Caregiver role strain R/T increasing care needs and medical appointments AEB tiredness, crankiness, and low patience









Interrupted family processes R/T change in family roles and structure associated with progressive disability and eventual death of family member AEB difficulty accepting or receiving help appropriately



Complicated grieving R/T sudden loss of pregnancy AEB non viable fetus

Support Groups...

Families for HoPE is a non profit organization that addresses the needs of families and children with holoprosencecphaly and related malformations of the brain. They provide support for all stages of holoprosencephaly. They have a yearly conference that everyone can come and meet each other and know that they are not the only ones. Here is the link to their support group:
http://familiesforhope.org/





The National Organization for Rare Disease website provides tools and resources for the families. There is a patient assistance program that can help with medications and other needs for them. They also provide workshops throughout the year for families and caregivers amongst other services.
http://rarediseases.org/   

This is a Yahoo group that provides support for holoprosencephaly. It is a restricted group and needs membership approval. Families for HoPE is part of this group.
https://groups.yahoo.com/neo/groups/holoprosencephaly/info






This group is also from Yahoo group and it's a loss support of holoprosencephaly. Again, it is a restricted group and needs membership approval.
https://groups.yahoo.com/neo/groups/holoprosencephaly/info 

Apps for your phone to help you!

Here are a few apps that you can download to help get through life with holoprosencephaly. I hope you will take a look at them and see if it's something that may help you or someone you know out.

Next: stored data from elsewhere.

theorem pv_ct_outer (C rev : PySem.Dict String (List String)) (m₁ : PySem.Dict String String)
    (Hrev : ∀ v x, x ∈ rev.getD v [] ↔ x ∈ C.keys ∧ v ∈ C.getD x [])
    (HrevN : ∀ v, (rev.getD v []).Nodup) (W : List String) :
    ∀ (c : PySem.Dict String (List String)) (t : List String),
    c.keys = C.keys → (∀ b, m₁.contains b = false → ∀ x ∈ c.getD b [], x ∈ C.getD b []) →
    ((W.foldl (fun ct a => (rev.getD (m₁.getD a "") []).foldl (fun ct b => if m₁.contains b then ct
        else (ct.1.insert b (PySem.Set.discard (ct.1.getD b []) (m₁.getD a "")), PySem.Set.add ct.2 b)) ct) (c, t)).1.keys = C.keys
    ∧ (∀ b, m₁.contains b = false → ∀ x ∈ (W.foldl (fun ct a => (rev.getD (m₁.getD a "") []).foldl (fun ct b => if m₁.contains b then ct
        else (ct.1.insert b (PySem.Set.discard (ct.1.getD b []) (m₁.getD a "")), PySem.Set.add ct.2 b)) ct) (c, t)).1.getD b [], x ∈ C.getD b [])
    ∧ (∀ b, m₁.contains b = false →
        (W.foldl (fun ct a => (rev.getD (m₁.getD a "") []).foldl (fun ct b => if m₁.contains b then ct
          else (ct.1.insert b (PySem.Set.discard (ct.1.getD b []) (m₁.getD a "")), PySem.Set.add ct.2 b)) ct) (c, t)).1.getD b []
          = (c.getD b []).filter (fun x => !((W.map (fun a => m₁.getD a "")).contains x)))
    ∧ (∀ b, b ∈ (W.foldl (fun ct a => (rev.getD (m₁.getD a "") []).foldl (fun ct b => if m₁.contains b then ct
        else (ct.1.insert b (PySem.Set.discard (ct.1.getD b []) (m₁.getD a "")), PySem.Set.add ct.2 b)) ct) (c, t)).2
        ↔ b ∈ t ∨ (m₁.contains b = false ∧ ∃ a ∈ W, b ∈ rev.getD (m₁.getD a "") []))
    ∧ (t.Nodup → (W.foldl (fun ct a => (rev.getD (m₁.getD a "") []).foldl (fun ct b => if m₁.contains b then ct
        else (ct.1.insert b (PySem.Set.discard (ct.1.getD b []) (m₁.getD a "")), PySem.Set.add ct.2 b)) ct) (c, t)).2.Nodup)) := by
  induction W with
  | nil =>
    intro c t hk hsub
    refine ⟨hk, hsub, fun b _ => ?_, by simp, fun h => h⟩
    simp only [List.foldl, List.map_nil]
    exact (List.filter_eq_self.mpr (by intro x hx; rfl)).symm
  | cons a0 W' ih =>
    intro c t hk hsub
    simp only [List.foldl]
    have hLsub : ∀ b ∈ rev.getD (m₁.getD a0 "") [], b ∈ c.keys := by
      intro b hb; rw [hk]; exact ((Hrev _ b).mp hb).1
    have hinner : (rev.getD (m₁.getD a0 "") []).foldl (fun ct b => if m₁.contains b then ct
        else (ct.1.insert b (PySem.Set.discard (ct.1.getD b []) (m₁.getD a0 "")), PySem.Set.add ct.2 b)) (c, t)
        = ((rev.getD (m₁.getD a0 "") []).foldl (fun ct b => if m₁.contains b then ct
        else (ct.1.insert b (PySem.Set.discard (ct.1.getD b []) (m₁.getD a0 "")), PySem.Set.add ct.2 b)) (c, t)) := rfl
    set v0 := m₁.getD a0 "" with hv0
    set c1t1 := (rev.getD v0 []).foldl (fun ct b => if m₁.contains b then ct
        else (ct.1.insert b (PySem.Set.discard (ct.1.getD b []) v0), PySem.Set.add ct.2 b)) (c, t) with hc1t1
    have hk1 : c1t1.1.keys = C.keys := by
      rw [hc1t1, pv_ct_inner_keys m₁ v0 _ c t hLsub]; exact hk
    have hgd1 : ∀ b, c1t1.1.getD b [] = if b ∈ rev.getD v0 [] ∧ m₁.contains b = false
        then PySem.Set.discard (c.getD b []) v0 else c.getD b [] := by
      intro b; rw [hc1t1]; exact pv_ct_inner_getD m₁ v0 _ (HrevN v0) c t b
    have hsub1 : ∀ b, m₁.contains b = false → ∀ x ∈ c1t1.1.getD b [], x ∈ C.getD b [] := by
      intro b hb x hx
      rw [hgd1 b] at hx
      split at hx
      · exact hsub b hb x (List.mem_of_mem_filter hx)
      · exact hsub b hb x hx
    obtain ⟨gk, gsub, ggd, gt, gn⟩ := ih c1t1.1 c1t1.2 hk1 hsub1
    refine ⟨gk, gsub, ?_, ?_, ?_⟩
    · intro b hb
      rw [ggd b hb]
      rw [hgd1 b]
      by_cases hbL : b ∈ rev.getD v0 []
      · rw [if_pos ⟨hbL, hb⟩]
        show ((c.getD b []).filter (fun y => y != v0)).filter _ = _
        rw [List.filter_filter]
        refine List.filter_congr (fun x hx => ?_)
        simp only [List.map_cons, List.contains_cons]
        rw [Bool.not_or, Bool.and_comm]
        rfl
      · rw [if_neg (fun h => hbL h.1)]
        refine List.filter_congr (fun x hx => ?_)
        have hxv : x ≠ v0 := by
          intro hxv
          by_cases hbC : b ∈ C.keys
          · exact hbL (hxv ▸ (Hrev x b).mpr ⟨hbC, hsub b hb x hx⟩)
          · have hnil : c.getD b [] = [] := by
              refine PySem.Dict.getD_of_not_contains c ([] : List String) ?_
              exact pv_contains_false_of_not_mem_keys c b (by rw [hk]; exact hbC)
            rw [hnil] at hx; cases hx
        simp only [List.map_cons, List.contains_cons]
        rw [Bool.not_or]
        have : (x == v0) = false := by simpa using hxv
        rw [this]
        simp
    · intro b
      rw [gt b, hc1t1, pv_ct_inner_touched m₁ v0 _ c t b]
      constructor
      · rintro ((h | ⟨hb, hf⟩) | ⟨hf, a, ha, hmem⟩)
        · exact Or.inl h
        · exact Or.inr ⟨hf, a0, List.mem_cons_self, hb⟩
        · exact Or.inr ⟨hf, a, List.mem_cons_of_mem _ ha, hmem⟩
      · rintro (h | ⟨hf, a, ha, hmem⟩)
        · exact Or.inl (Or.inl h)
        · rcases List.mem_cons.mp ha with h' | h'
          · subst h'; exact Or.inl (Or.inr ⟨hmem, hf⟩)
          · exact Or.inr ⟨hf, a, h', hmem⟩
    · intro ht
      exact gn (by rw [hc1t1]; exact pv_ct_inner_tnodup m₁ v0 _ c t ht)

The first one I would suggest is the Inspirational and Motivational Quotes. Reading a daily quote will get you through those tough times just when you need it.        

Caring Bridge is an app that you can create a website to share updates and your story. Others could give you support and encouragement while reading the updates.

My Med Schedule is where you can put in all the medications that is being taken all in one spot. It also  helps to remind you when medication is due and when to refill the prescription.

 

The last one that I would recommend is My Medical. My Medical provides a place to keep all the medical information in one spot. You can keep immunization records, doctors contact information and lab results.

Web sites to help guide you

Here are a few websites to check out about holoprosencephaly. Hope you enjoy!

http://www.ncbi.nlm.nih.gov/books/NBK1530/

This gives the clinical characteristics, diagnosis and testing that can be done for holoprosencephaly.  Genetic counseling, management, range of findings of the four different types and the clinical manifestations.

http://www.dshs.state.tx.us/birthdefects/risk/risk5-holoprosencephaly.shtm

This is from Austin, Texas that gives the genetic basis about holoprosencephaly, the embryology, and the demographic and reproductive factors. It also talks the prevalence in the United States.

http://ghr.nlm.nih.gov/gene/SHH

This site talks about the SHH gene. What the gene is and how it affects the development of the fetus. It also gives information on where to find more information about this particular gene or other general information about genes.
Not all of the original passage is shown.